Convincing Gen-Zers to make NH their home can be a tougher sell as the Granite State, in 2023, was tied with Vermont as the second oldest state by median age at 43.4 years old, behind only Maine (44.8 years), according to NHFPI. Almost 21% of the state’s population was over the age of 65 in July 2023, while those under the age of 18 made up about 18% of the population.
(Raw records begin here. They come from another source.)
-- pv_equiv track=rewrite | github.com/PeaWagon/iodata | cif.py | iter_equiv_pos_terms
-- ===== SOURCE A (Python) =====
-- def iter_equiv_pos_terms(comp):
--     while len(comp) > 0:
--         sign = 1-2*(comp[0]=='-')
--         if comp[0] in '+-':
--             comp = comp[1:]
--         pos_p = comp.find('+')
--         pos_m = comp.find('-')
--         if pos_p < 0: pos_p += len(comp)+1
--         if pos_m < 0: pos_m += len(comp)+1
--         end = min(pos_p, pos_m)
--         yield sign, comp[:end]
--         comp = comp[end:]
-- ===== SOURCE B (Python) =====
-- def iter_equiv_pos_terms(comp):
--     if not comp:
--         return
--     sign = -1 if comp[0] == '-' else 1
--     start = 1 if comp[0] in '+-' else 0
--     buf = []
--     for ch in comp[start:]:
--         if ch in '+-':
--             yield sign, ''.join(buf)
--             sign = -1 if ch == '-' else 1
--             buf = []
--         else:
--             buf.append(ch)
--     yield sign, ''.join(buf)
-- ===== Notes on version B (the rewrite author's own statement) =====
-- stated objective: simpler
-- what changed: Replaces A's while loop of repeated str.find scans for the next plus/minus delimiter and slicing with a single left-to-right pass that accumulates a term buffer and flushes it at each sign delimiter.
import Mathlib
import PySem

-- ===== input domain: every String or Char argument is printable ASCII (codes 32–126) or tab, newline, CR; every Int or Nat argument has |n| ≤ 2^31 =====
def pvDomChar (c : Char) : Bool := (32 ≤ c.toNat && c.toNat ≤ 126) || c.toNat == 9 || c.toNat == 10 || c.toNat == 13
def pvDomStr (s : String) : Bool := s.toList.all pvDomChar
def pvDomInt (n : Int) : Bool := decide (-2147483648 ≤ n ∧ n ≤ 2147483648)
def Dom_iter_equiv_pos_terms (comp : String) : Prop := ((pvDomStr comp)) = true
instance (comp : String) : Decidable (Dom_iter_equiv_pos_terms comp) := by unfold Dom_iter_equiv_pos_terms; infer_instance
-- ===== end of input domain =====

-- B replaces A's repeated find/slice scanning with one left-to-right pass accumulating a term buffer (simpler, one pass).

-- ===== PORT A =====
-- A's while loop, transliterated over the code-point list; fuel = length + 1 (each
-- iteration consumes at least one character, so the fuel never runs out on the ports' calls).
def iterAF : Nat → List Char → List (Int × String)
  | 0, _ => []
  | f + 1, cs =>
    match cs with
    | [] => []                                    -- while len(comp) > 0
    | c :: cs' =>
      let sign : Int := 1 - 2 * (if c = '-' then 1 else 0)
      let rest := if c = '+' ∨ c = '-' then cs' else c :: cs'
      let pos_p := PySem.Chars.find rest ['+']
      let pos_m := PySem.Chars.find rest ['-']
      let pos_p := if pos_p < 0 then pos_p + rest.length + 1 else pos_p
      let pos_m := if pos_m < 0 then pos_m + rest.length + 1 else pos_m
      let e := min pos_p pos_m
      (sign, String.ofList (PySem.Chars.slice rest none (some e))) ::
        iterAF f (PySem.Chars.slice rest (some e) none)

def iter_equiv_pos_terms (comp : String) : List (Int × String) :=
  iterAF (comp.toList.length + 1) comp.toList

-- ===== PORT B =====
-- B's for loop: sign, then buffer accumulation, flush on '+'/'-' and at the end.
def iterBLoop : List Char → Int → List Char → List (Int × String)
  | [], sign, buf => [(sign, String.ofList buf)]
  | c :: rest, sign, buf =>
    if c = '+' ∨ c = '-' then
      (sign, String.ofList buf) :: iterBLoop rest (if c = '-' then -1 else 1) []
    else
      iterBLoop rest sign (buf ++ [c])

def iter_equiv_pos_terms_alt (comp : String) : List (Int × String) :=
  match comp.toList with
  | [] => []
  | c :: rest =>
    iterBLoop (if c = '+' ∨ c = '-' then rest else c :: rest)
      (if c = '-' then -1 else 1) []

-- ===== PRECONDITION & SPEC =====
def Spec_iter_equiv_pos_terms (comp : String) (out : List (Int × String)) : Prop := out = iter_equiv_pos_terms_alt comp
instance (comp : String) (out : List (Int × String)) : Decidable (Spec_iter_equiv_pos_terms comp out) := by unfold Spec_iter_equiv_pos_terms; infer_instance

-- ===== CLAIM (what is proved, stated in full; the proofs are below) =====
def Claim_equal_iter_equiv_pos_terms : Prop := ∀ (comp : String), Dom_iter_equiv_pos_terms comp → Spec_iter_equiv_pos_terms comp (iter_equiv_pos_terms comp)

-- ===== LEMMAS AND PROOFS =====

-- first index of a '+' or '-' in the remaining characters, or the length if none
def eNat (s : List Char) : Nat := (s.findIdx? (fun c => c = '+' || c = '-')).getD s.length

theorem eNat_nil : eNat [] = 0 := by simp [eNat]

theorem eNat_cons (c : Char) (s : List Char) :
    eNat (c :: s) = if c = '+' ∨ c = '-' then 0 else eNat s + 1 := by
  by_cases h : c = '+' ∨ c = '-' <;>
    simp [eNat, List.findIdx?_cons, h]

theorem singleton_prefix_drop (s : List Char) (k : Nat) (c : Char) (hk : k < s.length) :
    [c] <+: s.drop k ↔ s[k] = c := by
  rw [List.drop_eq_getElem_cons hk]
  constructor
  · intro h; exact (List.cons_prefix_cons.mp h).1.symm
  · rintro rfl; exact ⟨_, rfl⟩

theorem find_singleton (s : List Char) (c : Char) :
    PySem.Chars.find s [c] =
      match s.findIdx? (· == c) with
      | some i => (i : Int)
      | none => -1 := by
  cases h : s.findIdx? (· == c) with
  | none =>
    rw [PySem.Chars.find_eq_neg_one_iff]
    intro hinf
    have hc : c ∈ s := hinf.subset (List.mem_singleton_self c)
    obtain ⟨i, hi, hget⟩ := List.mem_iff_getElem.mp hc
    have := List.findIdx?_eq_none_iff.mp h s[i] (List.getElem_mem hi)
    simp [hget] at this
  | some i =>
    obtain ⟨hi, hgi, hmin⟩ := List.findIdx?_eq_some_iff_getElem.mp h
    have hgi' : s[i] = c := by simpa using hgi
    have hinf : [c] <:+: s :=
      ((singleton_prefix_drop s i c hi).mpr hgi').isInfix.trans (s.drop_suffix i).isInfix
    have h0 : 0 ≤ PySem.Chars.find s [c] := (PySem.Chars.find_nonneg_iff s [c]).mpr hinf
    obtain ⟨hpre, hlt⟩ := PySem.Chars.find_spec h0
    have hlen : PySem.Chars.find s [c] ≤ s.length := PySem.Chars.find_le_length s [c]
    set k := (PySem.Chars.find s [c]).toNat with hkdef
    have hk : k < s.length := by
      rcases Nat.lt_or_ge k s.length with h' | h'
      · exact h'
      · exfalso
        have : s.drop k = [] := List.drop_eq_nil_of_le h'
        rw [this] at hpre
        exact absurd (List.IsPrefix.length_le hpre) (by simp)
    have hsk : s[k] = c := (singleton_prefix_drop s k c hk).mp hpre
    -- i ≤ k by findIdx? minimality, k ≤ i by find_spec minimality
    have hik : ¬ i < k := fun hlt' => (hlt i hlt') ((singleton_prefix_drop s i c hi).mpr hgi')
    have hki : ¬ k < i := fun hlt' => by
      have := hmin k hlt'
      simp [hsk] at this
    have hik2 : i = k := by omega
    show PySem.Chars.find s [c] = (i : Int)
    omega

theorem corrected_find (s : List Char) (c : Char) :
    (if PySem.Chars.find s [c] < 0 then PySem.Chars.find s [c] + s.length + 1
     else PySem.Chars.find s [c]) = (((s.findIdx? (· == c)).getD s.length : Nat) : Int) := by
  rw [find_singleton]
  cases h : s.findIdx? (· == c) with
  | none => simp
  | some i => simp

theorem getD_min (s : List Char) :
    min ((s.findIdx? (· == '+')).getD s.length) ((s.findIdx? (· == '-')).getD s.length)
      = eNat s := by
  induction s with
  | nil => simp [eNat]
  | cons c rest ih =>
    rw [eNat_cons]
    rcases eq_or_ne c '+' with rfl | hp
    · simp [List.findIdx?_cons]
    rcases eq_or_ne c '-' with rfl | hm
    · simp [List.findIdx?_cons]
    · have hpm : ¬ (c = '+' ∨ c = '-') := by tauto
      rw [if_neg hpm]
      simp only [List.findIdx?_cons, List.length_cons]
      cases h1 : rest.findIdx? (· == '+') <;> cases h2 : rest.findIdx? (· == '-') <;>
        rw [h1, h2] at ih <;> simp [hp, hm] at ih ⊢ <;> omega

-- unfolding of one A iteration, with the slice bounds resolved to take/drop at eNat
theorem iterAF_succ_cons (f : Nat) (c : Char) (cs : List Char) :
    iterAF (f + 1) (c :: cs) =
      (if c = '-' then (-1 : Int) else 1,
        String.ofList ((if c = '+' ∨ c = '-' then cs else c :: cs).take
          (eNat (if c = '+' ∨ c = '-' then cs else c :: cs)))) ::
        iterAF f ((if c = '+' ∨ c = '-' then cs else c :: cs).drop
          (eNat (if c = '+' ∨ c = '-' then cs else c :: cs))) := by
  set rest := if c = '+' ∨ c = '-' then cs else c :: cs with hrest
  have he : min
      (if PySem.Chars.find rest ['+'] < 0 then PySem.Chars.find rest ['+'] + rest.length + 1
       else PySem.Chars.find rest ['+'])
      (if PySem.Chars.find rest ['-'] < 0 then PySem.Chars.find rest ['-'] + rest.length + 1
       else PySem.Chars.find rest ['-']) = ((eNat rest : Nat) : Int) := by
    rw [corrected_find, corrected_find, ← Nat.cast_min, getD_min]
  have hsign : (1 - 2 * (if c = '-' then (1 : Int) else 0)) = (if c = '-' then (-1 : Int) else 1) := by
    by_cases h : c = '-' <;> simp [h]
  have step : iterAF (f + 1) (c :: cs) =
      (1 - 2 * (if c = '-' then (1 : Int) else 0),
        String.ofList (PySem.Chars.slice rest none (some (min
          (if PySem.Chars.find rest ['+'] < 0 then PySem.Chars.find rest ['+'] + rest.length + 1
           else PySem.Chars.find rest ['+'])
          (if PySem.Chars.find rest ['-'] < 0 then PySem.Chars.find rest ['-'] + rest.length + 1
           else PySem.Chars.find rest ['-']))))) ::
        iterAF f (PySem.Chars.slice rest (some (min
          (if PySem.Chars.find rest ['+'] < 0 then PySem.Chars.find rest ['+'] + rest.length + 1
           else PySem.Chars.find rest ['+'])
          (if PySem.Chars.find rest ['-'] < 0 then PySem.Chars.find rest ['-'] + rest.length + 1
           else PySem.Chars.find rest ['-']))) none) := rfl
  rw [step, he, hsign, PySem.Chars.slice_eq_listSlice, PySem.Chars.slice_eq_listSlice,
    PySem.List.slice_to_natCast, PySem.List.slice_from_natCast]

theorem iterAF_nil (f : Nat) : iterAF f [] = [] := by cases f <;> rfl

theorem main_lemma (rest : List Char) : ∀ (fuel : Nat), rest.length ≤ fuel → ∀ (sign : Int) (buf : List Char),
    iterBLoop rest sign buf =
      (sign, String.ofList (buf ++ rest.take (eNat rest))) :: iterAF fuel (rest.drop (eNat rest)) := by
  induction rest with
  | nil =>
    intro fuel _ sign buf
    simp [iterBLoop, eNat_nil, iterAF_nil]
  | cons c rs ih =>
    intro fuel hfuel sign buf
    by_cases hc : c = '+' ∨ c = '-'
    · obtain ⟨f, rfl⟩ : ∃ f, fuel = f + 1 := ⟨fuel - 1, by simp at hfuel; omega⟩
      rw [eNat_cons, if_pos hc]
      simp only [List.take_zero, List.drop_zero, List.append_nil]
      rw [iterAF_succ_cons, if_pos hc]
      simp only [iterBLoop, if_pos hc]
      rw [ih f (by simp at hfuel; omega)]
      simp
    · rw [eNat_cons, if_neg hc]
      rw [iterBLoop, if_neg hc, ih fuel (by simp at hfuel; omega)]
      simp

-- ===== VERDICT (by name: the statement is the Claim_ definition above) =====
theorem iter_equiv_pos_terms_spec : Claim_equal_iter_equiv_pos_terms := by
  intro comp _
  unfold Spec_iter_equiv_pos_terms iter_equiv_pos_terms iter_equiv_pos_terms_alt
  cases h : comp.toList with
  | nil => simp [iterAF_nil]
  | cons c rs =>
    simp only [List.length_cons]
    rw [iterAF_succ_cons]
    by_cases hc : c = '+' ∨ c = '-'
    · simp only [if_pos hc]
      rw [main_lemma rs (rs.length + 1) (by omega) _ []]
      simp
    · simp only [if_neg hc]
      rw [eNat_cons, if_neg hc]
      simp only [List.take_succ_cons, List.drop_succ_cons, iterBLoop, if_neg hc]
      rw [List.nil_append, main_lemma rs (rs.length + 1) (by omega) _ [c]]
      simp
The good news is the state still attracts Gen-Zers. Of those moving to NH in 2023, 23.8% were between the ages of 18 and 24 and 37.2% were between 25 and 34, according to NHFPI.
Student Debt and Rethinking College
Ben Ferreira graduated from Southern NH University with a degree in video game art and design in 2022. Finding a job in his field has proved elusive, so he is currently living at his mom’s house in Milford and working in a corporate mailroom. “Moving out has sort of been put on the back burner a little bit,” he says, tallying the $50,000 in school loans on top of the $10,000 he spent to purchase a used car. As for his financial prospects? “I won’t lie. It’s a little intimidating,” he says.
New Hampshire college graduates are more likely to carry student debt than their peers in other states, according to an analysis from NHFPI, creating another hurdle in their ability to acquire wealth. Graduates from NH’s colleges and universities who have higher education loan debt carry the highest average debt, at $39,950, compared to all other graduates in the country. Additionally, NH ranks second for the highest percentage of graduates (70 percent) with student debt.
NHFPI’s senior policy analyst Nicole Heller explains that while it’s not always the case, younger people often face greater financial challenges due to lower incomes and limited savings—especially when the cost of basic necessities keep going up.
“It seems like it’s going to be even harder for our generation than it was for previous generations,” says Ferreira.
Many Gen-Zers are rethinking college altogether. Nicolas Gonzalez is a recent high school graduate from Brookline working at Costco. He enjoys the job. His co-workers are friendly, the benefits are solid and he can easily listen to music on his earbuds while collecting shopping carts outside. The entry level pay of $19.50 per hour is also a draw.
As for future plans? Saving money. “I don’t think it’s super worth it to go to college and get a student loan,” he says. “I don’t want to be in debt for the rest of my life.”
Amid ballooning tuition fees, nearly half of adults see a four-year college degree as worthwhile, according to Pew Research Center, but only if student debt is taken out of the equation. Herein lies the rub: U.S. News and World Report lists the average annual cost at a private four-year college as $43,505, and that is before housing, food and textbooks. Millions with student debt are facing a grim reality since the Trump administration began collecting on defaulted student loans in May after a five-year hiatus.
The financial strain is particularly daunting for the youngest Gen-Zers. According to the Gallup-Walton study, those between 13 and 17 feel less optimistic about their future than their older cohorts. Schools, meanwhile, are struggling to engage students who don’t have college plans.
But some institutions are adapting. At St. Joseph’s School of Nursing in Nashua, more than half of graduates choose to stay at the hospital, while others take jobs at nearby hospitals or in northern Massachusetts, says Assistant Vice President of Academic Affairs and Dean Vickie Fieler.
St. Joseph’s offers a loan repayment program, easing the financial load for those just entering the field. The hospital also invests in its workforce, offering tuition waivers to employees in roles like security, dietary services, licensed nursing assistants (LNAs), or anyone who wants to become a registered nurse. With the need for healthcare workers surging, these incentives retain talent close to home.
Despite economic challenges, many Gen-Zers choose to stay in NH for family, lifestyle and community. Employers who offer flexibility, mentorship and growth opportunities are more likely to retain young talent. As Gen-Zers reshape the workforce, NH’s ability to adapt will determine its future appeal.